_Requirement_. Everything from the first line of the material below through the line containing "-- stated objective: alternative" must be retyped exactly, and nothing past it.

_Task data_.
···

-- pv_equiv track=rewrite | github.com/kai3n/Daily-commit-project | Sanghyun/week14/과일 장수.py | solution
-- ===== SOURCE A (Python) =====
-- def solution(k, m, score):
--     # 최고이익 반환
--     answer = 0
--     # 사과 등급을 내림차순으로 정렬
--     score = sorted(score, reverse = True)
--
--     # m개가 1개의 상자에 들어가므로 건너뛰면서 반복
--     for i in range(0, len(score), m):
--         # m개 사과등급 저장
--         temp = score[i:i+m]
--         # 상자안에 갯수가 맞다면 최고이익 계산
--         if len(temp) == m:
--             answer += min(temp) * m
--     # 최고이익 반환
--     return answer
-- ===== SOURCE B (Python) =====
-- def solution(k, m, score):
--     # Bucket the grades in a counter; walk the distinct grades from highest to
--     # lowest, tracking how many apples have been taken so far.  A grade v is the
--     # minimum of a full box exactly when a multiple of m falls inside its run of
--     # ranks, so it contributes v times the number of such multiples:
--     # (seen+cnt[v])//m - seen//m.  No per-box slicing, duplicates handled in bulk.
--     cnt = {}
--     for x in score:
--         cnt[x] = cnt.get(x, 0) + 1
--     total = 0
--     seen = 0
--     for v in sorted(cnt, reverse=True):
--         new = seen + cnt[v]
--         total += v * (new // m - seen // m)
--         seen = new
--     return m * total
-- ===== Notes on version B (the rewrite author's own statement) =====
-- stated objective: alternative
-- what changed: B replaces A's sort-descending + per-box slice/min loop by a counting approach: build a frequency dict, walk only the distinct grades from highest to lowest, and for each grade add v times the number of box-minimum ranks (multiples of m) falling inside its run, computed arithmetically as (seen+cnt[v])//m - seen//m; no full-list sort over duplicates, no slicing, no min().
-- outside the precondition, e.g. on solution(0, -2, [1, 2, 3]): A returns 0, B returns 8
import Mathlib
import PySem

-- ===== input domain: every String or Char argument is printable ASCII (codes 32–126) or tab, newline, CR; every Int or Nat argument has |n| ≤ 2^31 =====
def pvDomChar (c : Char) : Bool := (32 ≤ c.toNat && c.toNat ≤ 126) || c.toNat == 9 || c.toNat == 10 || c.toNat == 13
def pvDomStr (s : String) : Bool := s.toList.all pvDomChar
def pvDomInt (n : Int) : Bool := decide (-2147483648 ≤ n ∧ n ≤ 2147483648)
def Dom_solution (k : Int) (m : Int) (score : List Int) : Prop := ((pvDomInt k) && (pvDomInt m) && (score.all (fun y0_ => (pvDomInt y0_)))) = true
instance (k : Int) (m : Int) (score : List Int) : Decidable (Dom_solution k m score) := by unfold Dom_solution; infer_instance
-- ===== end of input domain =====

-- B replaces A's sort-descending + per-box slice/min loop by a frequency dict over the
-- distinct grades, walked from highest to lowest, counting box-minimum ranks arithmetically
-- per grade (objective: alternative).

-- ===== PORT A =====
def solution (k : Int) (m : Int) (score : List Int) : Int :=
  let s := PySem.List.sorted score (fun x => x) true
  (PySem.List.pyRange 0 (s.length : Int) m).foldl
    (fun answer i =>
      let temp := PySem.List.slice s (some i) (some (i + m))
      if (temp.length : Int) = m then answer + PySem.List.minD temp (fun x => x) 0 * m
      else answer) 0

-- ===== PORT B =====
def solution_alt (k : Int) (m : Int) (score : List Int) : Int :=
  let cnt := score.foldl (fun d x => PySem.Dict.insert d x (PySem.Dict.getD d x 0 + 1))
    (PySem.Dict.empty : PySem.Dict Int Int)
  let ks := PySem.List.sorted (PySem.Dict.keys cnt) (fun x => x) true
  let p := ks.foldl
    (fun (p : Int × Int) v =>
      let nw := p.2 + PySem.Dict.getD cnt v 0
      (p.1 + v * (PySem.Int.floordiv nw m - PySem.Int.floordiv p.2 m), nw)) (0, 0)
  m * p.1

-- ===== PRECONDITION & SPEC =====
-- Pre_ restricts to the natural domain 0 < m (a positive box size): at m = 0 Python A raises
-- ValueError (range step 0) and B raises ZeroDivisionError; for m < 0 A's constant 0 is only an
-- artefact of range's emptiness on a negative step while B's block arithmetic returns a
-- meaningless value, so negative box sizes are excluded as outside the task's domain.
def Pre_solution (k : Int) (m : Int) (score : List Int) : Prop := 0 < m
instance (k : Int) (m : Int) (score : List Int) : Decidable (Pre_solution k m score) := by unfold Pre_solution; infer_instance
def pvWitness_solution : Int × Int × List Int := (0, 2, [1, 2, 3])

def Spec_solution (k : Int) (m : Int) (score : List Int) (out : Int) : Prop := out = solution_alt k m score
instance (k : Int) (m : Int) (score : List Int) (out : Int) : Decidable (Spec_solution k m score out) := by unfold Spec_solution; infer_instance

-- ===== CLAIM (what is proved, stated in full; the proofs are below) =====
def Claim_equal_solution : Prop := ∀ (k : Int) (m : Int) (score : List Int), Dom_solution k m score → Pre_solution k m score → Spec_solution k m score (solution k m score)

···

_Response for this exercise_.
-- pv_equiv track=rewrite | github.com/kai3n/Daily-commit-project | Sanghyun/week14/과일 장수.py | solution
-- ===== SOURCE A (Python) =====
-- def solution(k, m, score):
--     # 최고이익 반환
--     answer = 0
--     # 사과 등급을 내림차순으로 정렬
--     score = sorted(score, reverse = True)
--
--     # m개가 1개의 상자에 들어가므로 건너뛰면서 반복
--     for i in range(0, len(score), m):
--         # m개 사과등급 저장
--         temp = score[i:i+m]
--         # 상자안에 갯수가 맞다면 최고이익 계산
--         if len(temp) == m:
--             answer += min(temp) * m
--     # 최고이익 반환
--     return answer
-- ===== SOURCE B (Python) =====
-- def solution(k, m, score):
--     # Bucket the grades in a counter; walk the distinct grades from highest to
--     # lowest, tracking how many apples have been taken so far.  A grade v is the
--     # minimum of a full box exactly when a multiple of m falls inside its run of
--     # ranks, so it contributes v times the number of such multiples:
--     # (seen+cnt[v])//m - seen//m.  No per-box slicing, duplicates handled in bulk.
--     cnt = {}
--     for x in score:
--         cnt[x] = cnt.get(x, 0) + 1
--     total = 0
--     seen = 0
--     for v in sorted(cnt, reverse=True):
--         new = seen + cnt[v]
--         total += v * (new // m - seen // m)
--         seen = new
--     return m * total
-- ===== Notes on version B (the rewrite author's own statement) =====
-- stated objective: alternative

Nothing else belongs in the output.